TTS Server (Percy) | SanMarcSoft SOP Runbook

Overview

Percy is the text-to-speech server used by SanMarcSoft projects. It runs Qwen3-TTS for high-quality voice synthesis. It is deployed as a Docker container on the NAS (ai.matthewstevens.org).

Architecture

Model: Qwen3-TTS (large TTS model)
Runtime: Python with model inference
Deployment: Docker container on ai.matthewstevens.org
Access: Internal network only (not exposed to internet)

Voice Management

Available Voices

Percy supports multiple voice profiles.
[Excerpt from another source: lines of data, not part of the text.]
-- pv_equiv track=rewrite | github.com/mjs375/Portfolio | 6kyu/ConsecutiveCount.py | get_consective_items
-- ===== SOURCE A (Python) =====
-- def get_consective_items(items, key):
--     count, segments = 0, []
--     for c in str(items):
--         if c == str(key):
--             count += 1
--         else:
--             segments.append(count)
--             count = 0
--     segments.append(count)
--     #
--     return max(segments)
-- ===== SOURCE B (Python) =====
-- from itertools import groupby
--
-- def get_consective_items(items, key):
--     k = str(key)
--     return max((len(list(grp)) for ch, grp in groupby(str(items)) if ch == k), default=0)
-- ===== Notes on version B (the rewrite author's own statement) =====
-- stated objective: idiomatic
-- what changed: Replaces A's manual count/segments accumulator loop with itertools.groupby: split str(items) into maximal runs and take max(run length for runs of str(key), default=0).
import Mathlib
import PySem

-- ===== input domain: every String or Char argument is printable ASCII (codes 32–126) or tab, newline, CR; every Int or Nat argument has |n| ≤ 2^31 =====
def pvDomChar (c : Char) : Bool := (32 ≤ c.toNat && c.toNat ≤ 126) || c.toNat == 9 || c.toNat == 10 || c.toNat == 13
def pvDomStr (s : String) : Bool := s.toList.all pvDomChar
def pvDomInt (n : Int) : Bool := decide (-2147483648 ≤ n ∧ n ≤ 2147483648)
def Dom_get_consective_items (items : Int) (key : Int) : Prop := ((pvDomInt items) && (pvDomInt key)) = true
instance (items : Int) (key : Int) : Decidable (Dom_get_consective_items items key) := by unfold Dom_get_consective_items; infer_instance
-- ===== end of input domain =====

-- B replaces A's manual count/segments accumulator by splitting str(items) into maximal
-- runs (itertools.groupby) and taking the max length over the runs of str(key) (idiomatic).

-- ===== PORT A =====
-- the loop: for c in str(items): if c == str(key) then count += 1 else append count, reset
def pvALoop (k : List Char) : List Char → Int → List Int → Int × List Int
  | [], count, segments => (count, segments)
  | c :: rest, count, segments =>
      if [c] = k then pvALoop k rest (count + 1) segments
      else pvALoop k rest 0 (segments ++ [count])

-- max(segments): segments is nonempty (count is always appended), so .getD 0 never fires
def get_consective_items (items : Int) (key : Int) : Int :=
  (PySem.List.max? ((pvALoop (PySem.Int.toChars key) (PySem.Int.toChars items) 0 []).2
      ++ [(pvALoop (PySem.Int.toChars key) (PySem.Int.toChars items) 0 []).1])
    (fun x => x)).getD 0

-- ===== PORT B =====
-- itertools.groupby(s): list of (char, run length) for the maximal runs of s
def pvRuns : List Char → List (Char × Nat)
  | [] => []
  | c :: rest =>
      (c, (rest.takeWhile (· == c)).length + 1) :: pvRuns (rest.dropWhile (· == c))
  termination_by l => l.length
  decreasing_by
    have := List.length_dropWhile_le (· == c) rest
    simp only [List.length_cons]; omega

-- max((len of run for runs whose char == str(key)), default=0)
def get_consective_items_alt (items : Int) (key : Int) : Int :=
  PySem.List.maxD
    ((pvRuns (PySem.Int.toChars items)).filterMap
      (fun p => if [p.1] = PySem.Int.toChars key then some ((p.2 : Int)) else none))
    (fun x => x) 0

-- ===== PRECONDITION & SPEC =====
def Spec_get_consective_items (items : Int) (key : Int) (out : Int) : Prop := out = get_consective_items_alt items key
instance (items : Int) (key : Int) (out : Int) : Decidable (Spec_get_consective_items items key out) := by unfold Spec_get_consective_items; infer_instance

-- ===== CLAIM (what is proved, stated in full; the proofs are below) =====
def Claim_equal_get_consective_items : Prop := ∀ (items : Int) (key : Int), Dom_get_consective_items items key → Spec_get_consective_items items key (get_consective_items items key)

-- ===== LEMMAS AND PROOFS =====

-- the list of segments A's loop produces, starting from count c (proof-side spec of A's loop)
def pvSegs (k : List Char) : List Char → Int → List Int
  | [], c => [c]
  | ch :: rest, c => if [ch] = k then pvSegs k rest (c + 1) else c :: pvSegs k rest 0

-- the list B maximises over
def pvLens (k : List Char) (L : List Char) : List Int :=
  (pvRuns L).filterMap (fun p => if [p.1] = k then some ((p.2 : Int)) else none)

theorem pvALoop_spec (k : List Char) (L : List Char) : ∀ (c : Int) (segs : List Int),
    ((pvALoop k L c segs).2 ++ [(pvALoop k L c segs).1]) = segs ++ pvSegs k L c := by
  induction L with
  | nil => intro c segs; simp [pvALoop, pvSegs]
  | cons ch rest ih =>
      intro c segs
      simp only [pvALoop, pvSegs]
      by_cases h : [ch] = k
      · simp [h, ih]
      · simp [h, ih]

theorem pvMax?_cons : ∀ (l : List Int) (a : Int),
    PySem.List.max? (a :: l) (fun x => x) = some (l.foldl max a) := by
  intro l
  induction l with
  | nil => intro a; rfl
  | cons x t ih =>
      intro a
      have hstep : PySem.List.max? (a :: x :: t) (fun x => x)
          = PySem.List.max? (max a x :: t) (fun x => x) := by
        simp only [PySem.List.max?, List.foldl_cons]
        congr 1
        show (if a < x then some x else some a) = some (max a x)
        split <;> simp only [Option.some.injEq] <;> omega
      rw [hstep, ih, List.foldl_cons]

theorem pvMaxD0 (l : List Int) (h : ∀ x ∈ l, 0 ≤ x) :
    (PySem.List.max? l (fun x => x)).getD 0 = l.foldl max 0 := by
  cases l with
  | nil => rfl
  | cons a t =>
      rw [pvMax?_cons]
      have ha : max 0 a = a := by have := h a (by simp); omega
      simp [List.foldl_cons, ha]

theorem pvFoldlMax_pull (l : List Int) : ∀ (a b : Int),
    l.foldl max (max a b) = max a (l.foldl max b) := by
  induction l with
  | nil => intro a b; rfl
  | cons x t ih =>
      intro a b
      simp only [List.foldl_cons, max_assoc, ih]

theorem pvSegs_nonneg (k : List Char) (L : List Char) : ∀ (c : Int), 0 ≤ c →
    ∀ x ∈ pvSegs k L c, 0 ≤ x := by
  induction L with
  | nil => intro c hc x hx; simp [pvSegs] at hx; omega
  | cons ch rest ih =>
      intro c hc x hx
      simp only [pvSegs] at hx
      by_cases h : [ch] = k
      · rw [if_pos h] at hx; exact ih (c + 1) (by omega) x hx
      · rw [if_neg h] at hx
        rcases List.mem_cons.mp hx with rfl | hx
        · exact hc
        · exact ih 0 le_rfl x hx

theorem pvLens_nonneg (k : List Char) (L : List Char) : ∀ x ∈ pvLens k L, 0 ≤ x := by
  intro x hx
  simp only [pvLens, List.mem_filterMap] at hx
  obtain ⟨p, -, hp⟩ := hx
  by_cases h : [p.1] = k
  · rw [if_pos h] at hp; cases hp; positivity
  · rw [if_neg h] at hp; cases hp

-- matching run: pvSegs just accumulates the count across it
theorem pvSegs_run_match (k : List Char) (t : List Char) (d : List Char)
    (ht : ∀ x ∈ t, [x] = k) : ∀ (c : Int),
    pvSegs k (t ++ d) c = pvSegs k d (c + t.length) := by
  induction t with
  | nil => intro c; simp
  | cons x t' ih =>
      intro c
      have hx : [x] = k := ht x (by simp)
      have ht' : ∀ y ∈ t', [y] = k := fun y hy => ht y (by simp [hy])
      simp only [List.cons_append, pvSegs, if_pos hx, ih ht']
      congr 1
      simp only [List.length_cons]
      push_cast
      omega

-- non-matching run: pvSegs emits zeros there, invisible to the running max
theorem pvSegs_run_skip (k : List Char) (t : List Char) (d : List Char)
    (ht : ∀ x ∈ t, ¬([x] = k)) : ∀ (m : Int), 0 ≤ m →
    (pvSegs k (t ++ d) 0).foldl max m = (pvSegs k d 0).foldl max m := by
  induction t with
  | nil => intro m _; rfl
  | cons x t' ih =>
      intro m hm
      have hx : ¬([x] = k) := ht x (by simp)
      have ht' : ∀ y ∈ t', ¬([y] = k) := fun y hy => ht y (by simp [hy])
      have hmz : max m 0 = m := by omega
      simp only [List.cons_append, pvSegs, if_neg hx, List.foldl_cons, hmz]
      exact ih ht' m hm

theorem pvMain (k : List Char) : ∀ (n : Nat) (L : List Char) (c : Int), L.length ≤ n → 0 ≤ c →
    (c = 0 ∨ ∀ y, L.head? = some y → ¬([y] = k)) →
    (pvSegs k L c).foldl max 0 = max c ((pvLens k L).foldl max 0) := by
  intro n
  induction n with
  | zero =>
      intro L c hL hc _
      have : L = [] := List.eq_nil_of_length_eq_zero (by omega)
      subst this
      simp [pvSegs, pvLens, pvRuns]
      omega
  | succ n ih =>
      intro L c hL hc hhead
      cases L with
      | nil => simp [pvSegs, pvLens, pvRuns]; omega
      | cons ch rest =>
          set t := rest.takeWhile (· == ch) with hts
          set d := rest.dropWhile (· == ch) with hds
          have hsplit : t ++ d = rest := List.takeWhile_append_dropWhile
          have htch : ∀ x ∈ t, x = ch := by
            intro x hx
            have := List.mem_takeWhile_imp hx
            simpa using this
          have hdlen : d.length ≤ n := by
            have h1 := List.length_dropWhile_le (· == ch) rest
            rw [← hds] at h1
            simp only [List.length_cons] at hL
            omega
          have hdhead : ∀ y, d.head? = some y → y ≠ ch := by
            intro y hy
            have := List.head?_dropWhile_not (· == ch) rest
            rw [← hds, hy] at this
            simpa using this
          have hruns : pvRuns (ch :: rest) = (ch, t.length + 1) :: pvRuns d := by
            rw [pvRuns]
          by_cases h : [ch] = k
          · -- run of the key character
            have hc0 : c = 0 := by
              rcases hhead with rfl | hh
              · rfl
              · exact absurd h (hh ch rfl)
            subst hc0
            have htk : ∀ x ∈ t, [x] = k := by
              intro x hx; rw [htch x hx]; exact h
            have hdk : ∀ y, d.head? = some y → ¬([y] = k) := by
              intro y hy hyk
              exact hdhead y hy (by
                have : ([y] : List Char) = [ch] := hyk.trans h.symm
                simpa using this)
            have hstep : pvSegs k (ch :: rest) 0 = pvSegs k d (1 + t.length) := by
              simp only [pvSegs, if_pos h]
              rw [← hsplit, pvSegs_run_match k t d htk]
              congr 1
            have hIH := ih d (1 + (t.length : Int)) hdlen (by positivity) (Or.inr hdk)
            rw [hstep]
            have hlenL : pvLens k (ch :: rest) = ((t.length : Int) + 1) :: pvLens k d := by
              simp [pvLens, hruns, if_pos h]
            rw [hlenL]
            have hfold : (((t.length : Int) + 1) :: pvLens k d).foldl max 0
                = max ((t.length : Int) + 1) ((pvLens k d).foldl max 0) := by
              have h01 : max (0 : Int) ((t.length : Int) + 1) = max ((t.length : Int) + 1) 0 := by omega
              simp only [List.foldl_cons, h01, pvFoldlMax_pull]
            rw [hfold, hIH]
            have hnn := (PySem.List.le_foldl_max (pvLens k d) 0).1
            omega
          · -- run of a non-key character: contributes only zeros / is filtered out
            have htk : ∀ x ∈ t, ¬([x] = k) := by
              intro x hx; rw [htch x hx]; exact h
            have hstep : (pvSegs k (ch :: rest) c).foldl max 0
                = max c ((pvSegs k d 0).foldl max 0) := by
              simp only [pvSegs, if_neg h, List.foldl_cons]
              have h0c : max (0 : Int) c = max c 0 := by omega
              rw [h0c, pvFoldlMax_pull, ← hsplit, pvSegs_run_skip k t d htk 0 le_rfl]
            have hIH := ih d 0 hdlen le_rfl (Or.inl rfl)
            have hlenL : pvLens k (ch :: rest) = pvLens k d := by
              simp [pvLens, hruns, if_neg h]
            rw [hstep, hIH, hlenL]
            have hnn := (PySem.List.le_foldl_max (pvLens k d) 0).1
            omega

-- ===== VERDICT (by name: the statement is the Claim_ definition above) =====
theorem get_consective_items_spec : Claim_equal_get_consective_items := by
  intro items key _
  unfold Spec_get_consective_items get_consective_items get_consective_items_alt
  rw [pvALoop_spec]
  simp only [List.nil_append]
  rw [pvMaxD0 _ (pvSegs_nonneg _ _ 0 le_rfl)]
  rw [pvMain (PySem.Int.toChars key) (PySem.Int.toChars items).length
      (PySem.Int.toChars items) 0 le_rfl le_rfl (Or.inl rfl)]
  show _ = PySem.List.maxD (pvLens (PySem.Int.toChars key) (PySem.Int.toChars items)) (fun x => x) 0
  rw [PySem.List.maxD, pvMaxD0 _ (pvLens_nonneg _ _)]
  have hnn := (PySem.List.le_foldl_max (pvLens (PySem.Int.toChars key) (PySem.Int.toChars items)) 0).1
  omega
Each voice has a reference audio sample and configuration.

Adding a New Voice

Prepare reference audio: Record or obtain a clean audio sample (10-30 seconds, WAV format, 16kHz+)
Add to voice directory:

1
2
ssh ai
cp reference-audio.wav /path/to/percy/voices/<voice-name>/reference.wav

Update voice configuration: Add the voice profile to the configuration file with:
- Voice name
- Reference audio path
- Speaker characteristics (optional)
- Default parameters (speed, pitch)
Restart the service:

1
docker restart percy-tts

Test the new voice:

1
2
3
curl -X POST http://ai:8086/synthesize \
  -H "Content-Type: application/json" \
  -d '{"text": "Hello, this is a test.", "voice": "<voice-name>"}'

Moneypenny Integration

The Moneypenny agent uses Percy for voice synthesis. The agent image is on Docker Hub (applepublicdotcom):

1
2
# Moneypenny references Percy at the internal network address
PERCY_URL="http://ai.matthewstevens.org:8086"

Deployment

Percy runs on ai.matthewstevens.org (the build/inference server with GPU):

 1
 2
 3
 4
 5
 6
 7
 8
 9
10
ssh ai
export PATH=/usr/local/bin:/opt/homebrew/bin:$PATH

docker run -d \
  --name percy-tts \
  --restart unless-stopped \
  -p 8086:8080 \
  --gpus all \
  -v /path/to/voices:/app/voices \
  applepublicdotcom/percy-tts:latest

GPU Requirements

Qwen3-TTS requires GPU acceleration for reasonable inference speed. The ai server has the necessary GPU.

API Endpoints

Method	Path	Description
POST	`/synthesize`	Text-to-speech synthesis
GET	`/voices`	List available voices
GET	`/health`	Health check

Synthesis Request

1
2
3
4
5
6
7
8
9
curl -X POST http://ai:8086/synthesize \
  -H "Content-Type: application/json" \
  -d '{
    "text": "Hello world",
    "voice": "default",
    "speed": 1.0,
    "format": "wav"
  }' \
  -o output.wav

Troubleshooting

Slow synthesis: Check GPU utilization. If GPU is at 100%, another process may be using it.
Voice not found: Verify the voice directory exists and contains reference.wav. Restart after adding.
Container won’t start: Check GPU driver compatibility. nvidia-smi should work inside the container.
Out of memory: Qwen3-TTS is a large model. Ensure sufficient GPU VRAM is available.